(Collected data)
-- pv_equiv track=rewrite | github.com/Kuldr/Advent-of-Code | 2015/03/solution.py | deliverPresents
-- ===== SOURCE A (Python) =====
-- def deliverPresents(inputStr, houses):
-- 	x = 0
-- 	y = 0
--
-- 	houses[(x, y)] += 1
--
-- 	for char in inputStr:
-- 		if char == "^":
-- 			y += 1
-- 		elif char == "v":
-- 			y -= 1
-- 		elif char == ">":
-- 			x += 1
-- 		elif char == "<":
-- 			x -= 1
--
-- 		houses[(x, y)] += 1
--
-- 	return houses
-- ===== SOURCE B (Python) =====
-- def deliverPresents(inputStr, houses):
--     # pass 1: compute the trajectory with independent x/y prefix sums (no branch chain)
--     path = [(0, 0)]
--     x = y = 0
--     for ch in inputStr:
--         x += (ch == ">") - (ch == "<")
--         y += (ch == "^") - (ch == "v")
--         path.append((x, y))
--     # pass 2: aggregate visit counts per position
--     counts = {}
--     for pos in path:
--         counts[pos] = counts.get(pos, 0) + 1
--     # pass 3: one aggregated update per distinct visited position (in-place)
--     for pos, c in counts.items():
--         houses[pos] += c
--     return houses
-- ===== Notes on version B (the rewrite author's own statement) =====
-- stated objective: alternative
-- what changed: A fuses the walk with per-step dict increments; B is three staged passes: build the trajectory by boolean-arithmetic prefix sums, aggregate visit multiplicities into a counter, then apply one aggregated update per distinct visited position. Pre_ excludes inputs where some visited position is missing from houses (both raise KeyError there) and list encodings with duplicate keys, which represent no Python dict.
import Mathlib
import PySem

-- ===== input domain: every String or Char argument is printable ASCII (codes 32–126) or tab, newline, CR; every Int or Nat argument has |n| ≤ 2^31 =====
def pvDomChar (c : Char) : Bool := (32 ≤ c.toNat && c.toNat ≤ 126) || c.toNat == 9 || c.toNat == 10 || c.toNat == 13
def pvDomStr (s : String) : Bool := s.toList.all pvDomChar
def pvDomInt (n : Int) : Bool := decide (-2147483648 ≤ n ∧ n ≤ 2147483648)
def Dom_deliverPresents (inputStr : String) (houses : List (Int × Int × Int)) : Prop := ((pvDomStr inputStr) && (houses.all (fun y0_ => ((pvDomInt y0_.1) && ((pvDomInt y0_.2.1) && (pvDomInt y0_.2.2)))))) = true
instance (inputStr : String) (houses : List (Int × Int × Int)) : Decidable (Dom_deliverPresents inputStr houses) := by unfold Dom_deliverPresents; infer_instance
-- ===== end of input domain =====

-- B restructures A's fused walk-and-increment loop into three passes (trajectory by
-- prefix sums, a visit counter, one aggregated update per distinct visited position);
-- in Python both mutate and return the same dict — the theorem is about the returned value.


-- ===== PORT A =====
-- houses is the dict {(x,y): count} as (x, y, count) triples in insertion order;
-- `bump` is `houses[(x,y)] += 1` on the first matching key (a Python dict has unique
-- keys); on a missing key Python raises KeyError — such inputs are excluded by
-- Pre_ below (here bump leaves the list unchanged there).
def bump (x y : Int) : List (Int × Int × Int) → List (Int × Int × Int)
  | [] => []
  | (hx, hy, c) :: rest =>
    if hx = x ∧ hy = y then (hx, hy, c + 1) :: rest
    else (hx, hy, c) :: bump x y rest

-- A's single loop: update (x,y) by the if/elif chain, then bump, char by char.
def goA : List Char → Int → Int → List (Int × Int × Int) → List (Int × Int × Int)
  | [], _, _, h => h
  | c :: cs, x, y, h =>
    if c = '^' then goA cs x (y + 1) (bump x (y + 1) h)
    else if c = 'v' then goA cs x (y - 1) (bump x (y - 1) h)
    else if c = '>' then goA cs (x + 1) y (bump (x + 1) y h)
    else if c = '<' then goA cs (x - 1) y (bump (x - 1) y h)
    else goA cs x y (bump x y h)

def deliverPresents (inputStr : String) (houses : List (Int × Int × Int)) : List (Int × Int × Int) :=
  goA inputStr.toList 0 0 (bump 0 0 houses)

-- ===== PORT B =====
-- Source B pass 1: x += (ch == ">") - (ch == "<") etc. (bools as 0/1 ints, exact).
def stepXY (x y : Int) (c : Char) : Int × Int :=
  (x + (if c = '>' then 1 else 0) - (if c = '<' then 1 else 0),
   y + (if c = '^' then 1 else 0) - (if c = 'v' then 1 else 0))

def buildPath : Int → Int → List Char → List (Int × Int)
  | _, _, [] => []
  | x, y, c :: cs => (stepXY x y c) :: buildPath (stepXY x y c).1 (stepXY x y c).2 cs

-- Source B pass 3 body: houses[pos] += n on the first matching key; on a missing key
-- Python raises KeyError — excluded by Pre_ below (here a no-op).
def addAt (k : Int × Int) (n : Int) : List (Int × Int × Int) → List (Int × Int × Int)
  | [] => []
  | e :: rest =>
    if (e.1, e.2.1) = k then (e.1, e.2.1, e.2.2 + n) :: rest
    else e :: addAt k n rest

def deliverPresents_alt (inputStr : String) (houses : List (Int × Int × Int)) : List (Int × Int × Int) :=
  let path := (0, 0) :: buildPath 0 0 inputStr.toList
  -- pass 2: counts[pos] = counts.get(pos, 0) + 1
  let counts := path.foldl (fun d p => d.insert p (d.getD p 0 + 1)) (PySem.Dict.empty : PySem.Dict (Int × Int) Int)
  -- pass 3: for pos, c in counts.items(): houses[pos] += c
  counts.items.foldl (fun h kc => addAt kc.1 kc.2 h) houses

-- ===== PRECONDITION & SPEC =====
-- the walker's position after the first k moves, in closed form (prefix counts)
def posAt (cs : List Char) (k : Nat) : Int × Int :=
  (((cs.take k).count '>' : Int) - ((cs.take k).count '<' : Int),
   ((cs.take k).count '^' : Int) - ((cs.take k).count 'v' : Int))

-- Pre_ excludes (a) the inputs on which Python A raises KeyError — some visited
-- position is not a key of houses — and (b) list encodings with duplicate keys,
-- which represent no Python dict (every Python input is a dict, so this excludes
-- no Python-reachable input).
def Pre_deliverPresents (inputStr : String) (houses : List (Int × Int × Int)) : Prop :=
  (houses.map (fun e => (e.1, e.2.1))).Nodup ∧
  ∀ k ∈ List.range (inputStr.toList.length + 1),
    posAt inputStr.toList k ∈ houses.map (fun e => (e.1, e.2.1))
instance (inputStr : String) (houses : List (Int × Int × Int)) : Decidable (Pre_deliverPresents inputStr houses) := by unfold Pre_deliverPresents; infer_instance

def pvWitness_deliverPresents : String × (List (Int × Int × Int)) :=
  ("^>", [(0, 0, 1), (0, 1, 2), (1, 1, 3)])

def Spec_deliverPresents (inputStr : String) (houses : List (Int × Int × Int)) (out : List (Int × Int × Int)) : Prop := out = deliverPresents_alt inputStr houses
instance (inputStr : String) (houses : List (Int × Int × Int)) (out : List (Int × Int × Int)) : Decidable (Spec_deliverPresents inputStr houses out) := by unfold Spec_deliverPresents; infer_instance

-- ===== CLAIM (what is proved, stated in full; the proofs are below) =====
def Claim_equal_deliverPresents : Prop := ∀ (inputStr : String) (houses : List (Int × Int × Int)), Dom_deliverPresents inputStr houses → Pre_deliverPresents inputStr houses → Spec_deliverPresents inputStr houses (deliverPresents inputStr houses)

-- ===== LEMMAS AND PROOFS =====
-- keys of the association list
def keysOf (h : List (Int × Int × Int)) : List (Int × Int) := h.map (fun e => (e.1, e.2.1))

lemma bump_eq_addAt (x y : Int) (h : List (Int × Int × Int)) :
    bump x y h = addAt (x, y) 1 h := by
  induction h with
  | nil => rfl
  | cons e rest ih =>
    obtain ⟨hx, hy, c⟩ := e
    simp only [bump, addAt, Prod.mk.injEq, ih]

-- A's fused loop equals folding single bumps along B's trajectory.
lemma goA_eq_foldl (cs : List Char) :
    ∀ (x y : Int) (h : List (Int × Int × Int)),
      goA cs x y h = (buildPath x y cs).foldl (fun h p => addAt p 1 h) h := by
  induction cs with
  | nil => intro x y h; simp [goA, buildPath]
  | cons c cs ih =>
    intro x y h
    simp only [goA, buildPath, List.foldl_cons, bump_eq_addAt]
    split_ifs <;> simp_all [stepXY, sub_eq_add_neg]

lemma keys_addAt (k : Int × Int) (n : Int) (h : List (Int × Int × Int)) :
    keysOf (addAt k n h) = keysOf h := by
  induction h with
  | nil => rfl
  | cons e rest ih =>
    simp only [addAt]
    split_ifs with hk
    · simp [keysOf]
    · simp only [keysOf, List.map_cons] at ih ⊢
      rw [ih]

-- pushing one addAt inside the "add g of your key to every entry" map
lemma map_addAt (p : Int × Int) (n : Int) (g : Int × Int → Int)
    (h : List (Int × Int × Int)) (hnd : (keysOf h).Nodup) :
    (addAt p n h).map (fun e => (e.1, e.2.1, e.2.2 + g (e.1, e.2.1))) =
      h.map (fun e => (e.1, e.2.1, e.2.2 + (g (e.1, e.2.1) + if (e.1, e.2.1) = p then n else 0))) := by
  induction h with
  | nil => rfl
  | cons e rest ih =>
    simp only [keysOf, List.map_cons, List.nodup_cons] at hnd
    obtain ⟨hnotin, hnd'⟩ := hnd
    simp only [addAt]
    split_ifs with hk
    · subst hk
      simp only [List.map_cons, List.cons.injEq]
      refine ⟨by simp [Prod.ext_iff]; ring, ?_⟩
      apply List.map_congr_left
      intro a ha
      have hne : (a.1, a.2.1) ≠ (e.1, e.2.1) := fun hEq => hnotin (hEq ▸ List.mem_map_of_mem ha)
      simp [hne]
    · simp only [List.map_cons, if_neg hk, add_zero, List.cons.injEq]
      exact ⟨by simp, ih hnd'⟩

-- fold of unit bumps = add the multiset count of your key to every entry
lemma foldl_addAt_one (ps : List (Int × Int)) :
    ∀ (h : List (Int × Int × Int)), (keysOf h).Nodup →
      ps.foldl (fun h p => addAt p 1 h) h =
        h.map (fun e => (e.1, e.2.1, e.2.2 + (ps.count (e.1, e.2.1) : Int))) := by
  induction ps with
  | nil =>
    intro h _
    simp
  | cons p ps ih =>
    intro h hnd
    have hnd' : (keysOf (addAt p 1 h)).Nodup := by rw [keys_addAt]; exact hnd
    simp only [List.foldl_cons]
    rw [ih (addAt p 1 h) hnd',
        map_addAt p 1 (fun q => (ps.count q : Int)) h hnd]
    apply List.map_congr_left
    intro a _
    by_cases hc : (a.1, a.2.1) = p
    · simp [hc]
    · simp [hc, Ne.symm hc]

-- fold of aggregated updates over a nodup key list
lemma foldl_addAt_m (m : Int × Int → Int) (ks : List (Int × Int)) :
    ∀ (h : List (Int × Int × Int)), (keysOf h).Nodup → ks.Nodup →
      ks.foldl (fun h k => addAt k (m k) h) h =
        h.map (fun e => (e.1, e.2.1, e.2.2 + (if (e.1, e.2.1) ∈ ks then m (e.1, e.2.1) else 0))) := by
  induction ks with
  | nil =>
    intro h _ _
    simp
  | cons k ks ih =>
    intro h hnd hks
    simp only [List.nodup_cons] at hks
    obtain ⟨hkni, hks'⟩ := hks
    have hnd' : (keysOf (addAt k (m k) h)).Nodup := by rw [keys_addAt]; exact hnd
    simp only [List.foldl_cons]
    rw [ih (addAt k (m k) h) hnd' hks',
        map_addAt k (m k) (fun q => if q ∈ ks then m q else 0) h hnd]
    apply List.map_congr_left
    intro a _
    by_cases hak : (a.1, a.2.1) = k
    · simp [hak, hkni]
    · simp [hak, List.mem_cons]

-- ===== VERDICT (by name: the statement is the Claim_ definition above) =====
theorem deliverPresents_spec : Claim_equal_deliverPresents := by
  intro inputStr houses _ hpre
  obtain ⟨hnd, _⟩ := hpre
  show deliverPresents inputStr houses = deliverPresents_alt inputStr houses
  have hnd' : (keysOf houses).Nodup := hnd
  unfold deliverPresents deliverPresents_alt
  rw [goA_eq_foldl, bump_eq_addAt]
  have hA : (buildPath 0 0 inputStr.toList).foldl (fun h p => addAt p 1 h) (addAt (0, 0) 1 houses) =
      ((0, 0) :: buildPath 0 0 inputStr.toList).foldl (fun h p => addAt p 1 h) houses := rfl
  rw [hA, foldl_addAt_one _ houses hnd']
  -- pass 2 builds Counter(path); its items are (k, path.count k) over the deduped path
  simp only [PySem.Dict.foldl_insert_getD_add_one_eq_counter, PySem.Dict.items_counter,
    List.foldl_map]
  rw [foldl_addAt_m (fun k => (((0, 0) :: buildPath 0 0 inputStr.toList).count k : Int))
        (PySem.Set.ofList ((0, 0) :: buildPath 0 0 inputStr.toList)) houses hnd'
        (PySem.Set.nodup_ofList _)]
  apply List.map_congr_left
  intro a _
  by_cases hmem : (a.1, a.2.1) ∈ (0, 0) :: buildPath 0 0 inputStr.toList
  · simp [PySem.Set.mem_ofList, hmem]
  · simp [PySem.Set.mem_ofList, hmem, List.count_eq_zero.mpr hmem]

# [TASK TO COMPLETE]
Where a line of the data holds "distinct", show that line.

# [RESULT OF THIS EXERCISE]
--     # pass 3: one aggregated update per distinct visited position (in-place)
-- what changed: A fuses the walk with per-step dict increments; B is three staged passes: build the trajectory by boolean-arithmetic prefix sums, aggregate visit multiplicities into a counter, then apply one aggregated update per distinct visited position. Pre_ excludes inputs where some visited position is missing from houses (both raise KeyError there) and list encodings with duplicate keys, which represent no Python dict.
-- prefix sums, a visit counter, one aggregated update per distinct visited position);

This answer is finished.